Para Paim, uma das referências no Congresso quando o assunto é legislação trabalhista, muitos deputados se renderem ao lobby, quando grupos procuram parlamentares para emplacar projetos de seu interesse. “Com certeza. Alguns setores – digamos assim, para não nominar deputados – foram seduzidos por aqueles que financiam as campanhas. E quem financia cobra, depois, a conta”, reclamou. O senador diz temer ainda que os deputados não garantam aos terceirizados os direitos assegurados aos trabalhadores da “empresa-mãe”, ou contratante. Paim diz que o ideal é a inclusão deles na Comissão Interna de Prevenção de Acidentes (Cipa).

“Que caminho nós, do Senado, temos de fazer? No meu entendimento, o bom senso manda que a gente rejeite o projeto e apresente outro regulamentando, aí sim, a questão dos terceirizados, separadamente. Para mim, é o único caminho viável. Espero que os senadores – que pertencem à Casa revisora, que tem mais sensibilidade para a questão social – possam caminhar conosco nessa visão mais ampla de valorizar o terceirizado, e não rebaixar os celetistas”, ponderou, referindo-se aos empregados regidos pela Consolidação das Leis do Trabalho (CLT).

“A gente aprova o projeto e manda para a Câmara. Se a Câmara alterar, volta para o Senado, e o Senado dá a última palavra. Seria uma PEC [proposta de emenda à Constituição] paralela, como fizemos no passado, na reforma da Previdência”, acrescentou o senador petista.

Paim lembra que, na quinta-feira (14), o assunto será discutido em comissão especial em um auditório do Senado, quando são esperadas centenas de pessoas direta ou indiretamente ligadas ao tema. Paim diz ter a expectativa de reunir “500 líderes” trabalhistas em evento com o seguinte tema: “Terceirização, revogação da Lei Áurea e trabalho escravo”.

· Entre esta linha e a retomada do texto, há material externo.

-- pv_equiv track=rewrite | github.com/MatthijsPrinsen/Information-Security | Assignment 1/ex5.py | get_key_length
-- ===== SOURCE A (Python) =====
-- def get_key_length(key_len:int, string:str):
--     """
--     Taking in the current key length, to find the frequency for each letter at the key length.
--     Return it to be printed.
--     For loop for all possible key lengths.
--
--
--     Tested and working correctly.
--     """
--     text = [i.lower() for i in string if i.isalpha()]
--     groups = [[0]*26 for _ in range(key_len)]
--
--     pos = 0
--     for i in text:
--         group = pos % key_len
--         groups[group][ord(i)-ord('a')] += 1
--         pos += 1
--
--     return groups
-- ===== SOURCE B (Python) =====
-- def get_key_length(key_len: int, string: str):
--     text = [c.lower() for c in string if c.isalpha()]
--     result = []
--     for g in range(key_len):
--         counts = [0] * 26
--         for c in text[g::key_len]:
--             counts[ord(c) - ord('a')] += 1
--         result.append(counts)
--     return result
-- ===== Notes on version B (the rewrite author's own statement) =====
-- stated objective: alternative
-- what changed: B counts each key column separately from its stride slice text[g::key_len] (one fresh 26-counter per column), instead of A's single interleaved pass that dispatches every letter by pos % key_len into a preallocated table.
import Mathlib
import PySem

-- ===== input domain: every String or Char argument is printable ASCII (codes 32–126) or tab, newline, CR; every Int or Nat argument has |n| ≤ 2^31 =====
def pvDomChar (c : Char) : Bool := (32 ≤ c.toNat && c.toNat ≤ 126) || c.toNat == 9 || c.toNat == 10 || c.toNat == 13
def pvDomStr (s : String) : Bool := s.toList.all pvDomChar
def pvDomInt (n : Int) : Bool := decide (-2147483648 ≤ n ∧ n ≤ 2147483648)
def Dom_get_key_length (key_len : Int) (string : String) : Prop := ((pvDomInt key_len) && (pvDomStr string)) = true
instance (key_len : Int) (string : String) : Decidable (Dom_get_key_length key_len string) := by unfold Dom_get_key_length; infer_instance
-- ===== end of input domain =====

-- B counts each key column separately from its stride slice text[g::key_len] instead of A's
-- single interleaved pos % key_len pass (alternative decomposition, same cost).


-- ===== PORT A =====
-- shared by both ports (both Pythons contain the identical line):
-- text = [c.lower() for c in string if c.isalpha()]
def pvText (string : String) : List Char :=
  (string.toList.filter PySem.Chars.isalpha).map PySem.Chars.lowerChar

-- counts[ord(c) - ord('a')] += 1  (exact here: every c reaching it is lowercase ASCII, so ord c ≥ ord 'a')
def pvInc (row : List Int) (c : Char) : List Int :=
  row.set (c.toNat - 'a'.toNat) (row.getD (c.toNat - 'a'.toNat) 0 + 1)

def get_key_length (key_len : Int) (string : String) : List (List Int) :=
  let text := pvText string
  let groups := (PySem.List.pyRange 0 key_len).map (fun _ => List.replicate 26 (0 : Int))
  (text.foldl
    (fun (st : List (List Int) × Int) c =>
      let group := (PySem.Int.mod st.2 key_len).toNat
      (st.1.set group (pvInc (st.1.getD group []) c), st.2 + 1))
    (groups, 0)).1

-- ===== PORT B =====
-- hand port of the stride slice text[g::key_len], exact for 0 ≤ g and step key_len ≥ 1 —
-- the only values the range loop produces: take an element, skip key_len - 1, repeat
def pvEveryK (k : Nat) : List Char → List Char
  | [] => []
  | c :: t => c :: pvEveryK k (t.drop (k - 1))
termination_by t => t.length
decreasing_by simp [List.length_drop]

def get_key_length_alt (key_len : Int) (string : String) : List (List Int) :=
  let text := pvText string
  (PySem.List.pyRange 0 key_len).foldl
    (fun res g =>
      res ++ [(pvEveryK key_len.toNat (text.drop g.toNat)).foldl pvInc (List.replicate 26 (0 : Int))])
    []

-- ===== PRECONDITION & SPEC =====
-- Pre_ excludes exactly the inputs where A raises: key_len ≤ 0 together with at least one
-- alphabetic character (ZeroDivisionError at key_len = 0, IndexError for negative key_len);
-- B naturally returns [] there.
def Pre_get_key_length (key_len : Int) (string : String) : Prop :=
  1 ≤ key_len ∨ ∀ c ∈ string.toList, PySem.Chars.isalpha c = false
instance (key_len : Int) (string : String) : Decidable (Pre_get_key_length key_len string) := by unfold Pre_get_key_length; infer_instance

def pvWitness_get_key_length : Int × String := (3, "Attack at dawn!")

def Spec_get_key_length (key_len : Int) (string : String) (out : List (List Int)) : Prop := out = get_key_length_alt key_len string
instance (key_len : Int) (string : String) (out : List (List Int)) : Decidable (Spec_get_key_length key_len string out) := by unfold Spec_get_key_length; infer_instance

-- ===== CLAIM (what is proved, stated in full; the proofs are below) =====
def Claim_equal_get_key_length : Prop := ∀ (key_len : Int) (string : String), Dom_get_key_length key_len string → Pre_get_key_length key_len string → Spec_get_key_length key_len string (get_key_length key_len string)
-- ===== LEMMAS AND PROOFS =====

-- proof-only helper: the elements of t at stride K, starting after j initial skips
def pvPick (K : Nat) : Nat → List Char → List Char
  | _, [] => []
  | 0, c :: t => c :: pvPick K (K - 1) t
  | j + 1, _ :: t => pvPick K j t
termination_by _ t => t.length

lemma pvSuccMod (p K : Nat) : (p + 1) % K = (p % K + 1) % K := by
  rw [Nat.add_mod, Nat.add_mod (p % K) 1, Nat.mod_mod]

lemma pvPick_everyK (K : Nat) (hK : 0 < K) :
    ∀ (t : List Char) (j : Nat), j < K → pvPick K j t = pvEveryK K (t.drop j) := by
  intro t
  induction t with
  | nil => intro j _; cases j <;> simp [pvPick, pvEveryK]
  | cons c t ih =>
    intro j hj
    cases j with
    | zero => simpa [pvPick, pvEveryK] using ih (K - 1) (by omega)
    | succ j => simpa [pvPick] using ih j (by omega)

-- A's loop step, named for the proofs (defeq to the lambda inside get_key_length)
def pvStep (key_len : Int) (st : List (List Int) × Int) (c : Char) : List (List Int) × Int :=
  let group := (PySem.Int.mod st.2 key_len).toNat
  (st.1.set group (pvInc (st.1.getD group []) c), st.2 + 1)

lemma pvModSmall (x K : Nat) (hx : x < 2 * K) :
    x % K = if x < K then x else x - K := by
  by_cases h : x < K
  · rw [if_pos h, Nat.mod_eq_of_lt h]
  · rw [if_neg h, Nat.mod_eq_sub_mod (by omega), Nat.mod_eq_of_lt (by omega)]

lemma pvJ_zero_iff (K g m : Nat) (hK : 0 < K) (hg : g < K) (hm : m < K) :
    (g + K - m) % K = 0 ↔ m = g := by
  rw [pvModSmall (g + K - m) K (by omega)]
  split_ifs <;> omega

-- the skip counter (g + K - p % K) % K decreases by 1 each step, resetting to K - 1 on a hit
lemma pvJ_step (K g m : Nat) (hK : 0 < K) (hg : g < K) (hm : m < K) :
    (g + K - (m + 1) % K) % K = if m = g then K - 1 else (g + K - m) % K - 1 := by
  by_cases h1 : m + 1 = K
  · have e0 : (m + 1) % K = 0 := by rw [h1, Nat.mod_self]
    rw [e0, Nat.sub_zero, pvModSmall (g + K) K (by omega), pvModSmall (g + K - m) K (by omega)]
    split_ifs <;> omega
  · have e0 : (m + 1) % K = m + 1 := Nat.mod_eq_of_lt (by omega)
    rw [e0, pvModSmall (g + K - (m + 1)) K (by omega), pvModSmall (g + K - m) K (by omega)]
    split_ifs <;> omega

lemma pvLoop_len (k : Int) :
    ∀ (t : List Char) (gs : List (List Int)) (p : Int),
      ((t.foldl (pvStep k) (gs, p)).1).length = gs.length := by
  intro t
  induction t with
  | nil => intro gs p; rfl
  | cons c t ih =>
    intro gs p
    rw [List.foldl_cons]
    exact (ih _ _).trans (by simp)

-- loop invariant: column g of A's fold collects exactly the pvPick-selected letters
lemma pvLoop (K : Nat) (hK : 0 < K) :
    ∀ (t : List Char) (gs : List (List Int)) (p : Nat) (g : Nat), g < K →
      ((t.foldl (pvStep (K : Int)) (gs, (p : Int))).1)[g]? =
        (gs[g]?).map (fun row => (pvPick K ((g + K - p % K) % K) t).foldl pvInc row) := by
  intro t
  induction t with
  | nil => intro gs p g hg; simp [pvPick]
  | cons c t ih =>
    intro gs p g hg
    have hlt : p % K < K := Nat.mod_lt _ hK
    have hstep : pvStep (K : Int) (gs, (p : Int)) c
        = (gs.set (p % K) (pvInc (gs.getD (p % K) []) c), ((p + 1 : Nat) : Int)) := by
      simp only [pvStep, PySem.Int.mod_natCast, Int.toNat_natCast, Nat.cast_add,
        Nat.cast_one]
    rw [List.foldl_cons, hstep, ih _ (p + 1) g hg]
    by_cases hmg : p % K = g
    · have hj : (g + K - p % K) % K = 0 := (pvJ_zero_iff K g (p % K) hK hg hlt).mpr hmg
      have hj' : (g + K - (p + 1) % K) % K = K - 1 := by
        rw [pvSuccMod, pvJ_step K g (p % K) hK hg hlt, if_pos hmg]
      rw [hj, hj', hmg]
      by_cases hlen : g < gs.length
      · rw [List.getElem?_set_self hlen, List.getElem?_eq_getElem hlen]
        simp [pvPick, List.getD, List.getElem?_eq_getElem hlen]
      · have h1 : (gs.set g (pvInc (gs.getD g []) c))[g]? = none := by
          rw [List.getElem?_eq_none_iff, List.length_set]; omega
        rw [h1, List.getElem?_eq_none (by omega)]
        simp
    · have hjne : (g + K - p % K) % K ≠ 0 :=
        fun h => hmg ((pvJ_zero_iff K g (p % K) hK hg hlt).mp h)
      have hj' : (g + K - (p + 1) % K) % K = (g + K - p % K) % K - 1 := by
        rw [pvSuccMod, pvJ_step K g (p % K) hK hg hlt, if_neg hmg]
      rw [List.getElem?_set_ne hmg, hj']
      rcases Nat.exists_eq_succ_of_ne_zero hjne with ⟨j', hj2⟩
      rw [hj2]
      simp [pvPick]

lemma pvText_nil (s : String) (h : ∀ c ∈ s.toList, PySem.Chars.isalpha c = false) :
    pvText s = [] := by
  unfold pvText
  rw [List.filter_eq_nil_iff.mpr (by intro c hc; simp [h c hc])]
  rfl

lemma pvRange_nonpos (k : Int) (hk : k ≤ 0) : PySem.List.pyRange 0 k = [] := by
  unfold PySem.List.pyRange
  rw [if_neg (by norm_num)]
  simp only [show ¬((0:Int) < k) from by omega, if_false, if_pos (by norm_num : (0:Int) < 1)]
  rfl

-- unfolding the two ports to the named pieces (defeq)
lemma pvA_eq (k : Int) (s : String) :
    get_key_length k s =
      ((pvText s).foldl (pvStep k)
        (((PySem.List.pyRange 0 k).map (fun _ => List.replicate 26 (0 : Int))), 0)).1 := rfl

lemma pvB_eq (k : Int) (s : String) :
    get_key_length_alt k s =
      (PySem.List.pyRange 0 k).foldl
        (fun res g =>
          res ++ [(pvEveryK k.toNat ((pvText s).drop g.toNat)).foldl pvInc (List.replicate 26 (0 : Int))])
        [] := rfl

-- ===== VERDICT (by name: the statement is the Claim_ definition above) =====
theorem get_key_length_spec : Claim_equal_get_key_length := by
  intro k s _ hpre
  unfold Spec_get_key_length
  by_cases hk : 1 ≤ k
  · -- k ≥ 1: the real case
    have hkK : k = ((k.toNat : Nat) : Int) := (Int.toNat_of_nonneg (by omega)).symm
    set K := k.toNat with hKdef
    have hK : 0 < K := by omega
    rw [pvA_eq, pvB_eq, hkK, PySem.List.pyRange_zero_natCast,
        PySem.List.foldl_append_singleton_eq_map, List.nil_append]
    have hgroups : ((List.range K).map (fun n : Nat => (n : Int))).map
        (fun _ => List.replicate 26 (0 : Int)) = List.replicate K (List.replicate 26 (0 : Int)) := by
      rw [List.map_map,
        show ((fun _ => List.replicate 26 (0 : Int)) ∘ (fun n : Nat => (n : Int)))
          = (fun _ : Nat => List.replicate 26 (0 : Int)) from rfl,
        List.map_const', List.length_range]
    rw [hgroups]
    apply List.ext_getElem?
    intro g
    by_cases hg : g < K
    · rw [show ((0 : Int)) = ((0 : Nat) : Int) from rfl, pvLoop K hK _ _ 0 g hg]
      have hj0 : (g + K - 0 % K) % K = g := by
        rw [Nat.zero_mod, Nat.sub_zero, Nat.add_mod_right, Nat.mod_eq_of_lt hg]
      rw [hj0, List.getElem?_map, List.getElem?_map, List.getElem?_range hg]
      simp [hg, pvPick_everyK K hK _ g hg]
    · have hlenA : (((pvText s).foldl (pvStep ((K : Nat) : Int))
          (List.replicate K (List.replicate 26 (0 : Int)), (0 : Int))).1).length = K := by
        rw [pvLoop_len]; simp
      rw [List.getElem?_eq_none (by rw [hlenA]; omega),
          List.getElem?_eq_none (by simp; omega)]
  · -- k ≤ 0: Pre_ forces an all-non-alphabetic string, both sides are []
    have hall : ∀ c ∈ s.toList, PySem.Chars.isalpha c = false := by
      rcases hpre with h | h
      · omega
      · exact h
    rw [pvA_eq, pvB_eq, pvText_nil s hall, pvRange_nonpos k (by omega)]
    rfl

O Congresso em Foco procurou o presidente da Câmara para comentar o assunto. Mas, até o fechamento desta reportagem, Eduardo Cunha não respondeu ao contato.

“Absurdo”
Já para o senador Paulo Rocha (PT-PA), membro titular da Comissão de Assuntos Sociais, o destino mais provável do projeto é o arquivamento. “Esse é o processo”, disse à reportagem. Para o petista, o que foi feito pelos deputados em relação à redação da matéria “foi um absurdo”.

“Naturalmente, vamos fazer um processo de discutir o projeto em todas as comissões, para os senadores realmente aprofundarem o debate sobre essa questão. Tem uns que defendem a regulamentação, claro, diferente do que saiu lá da Câmara, que foi um absurdo”, ponderou o senador.

“Outros acham que deveria logo ser arquivado o projeto para iniciar outro debate, com um projeto mais apurado, que realmente dê respostas à realidade do país. É verdade que tem muita terceirização – uns já avançaram até para a ‘quarteirização’. Então, é preciso uma legislação dura sobre isso”, acrescentou Paulo Rocha.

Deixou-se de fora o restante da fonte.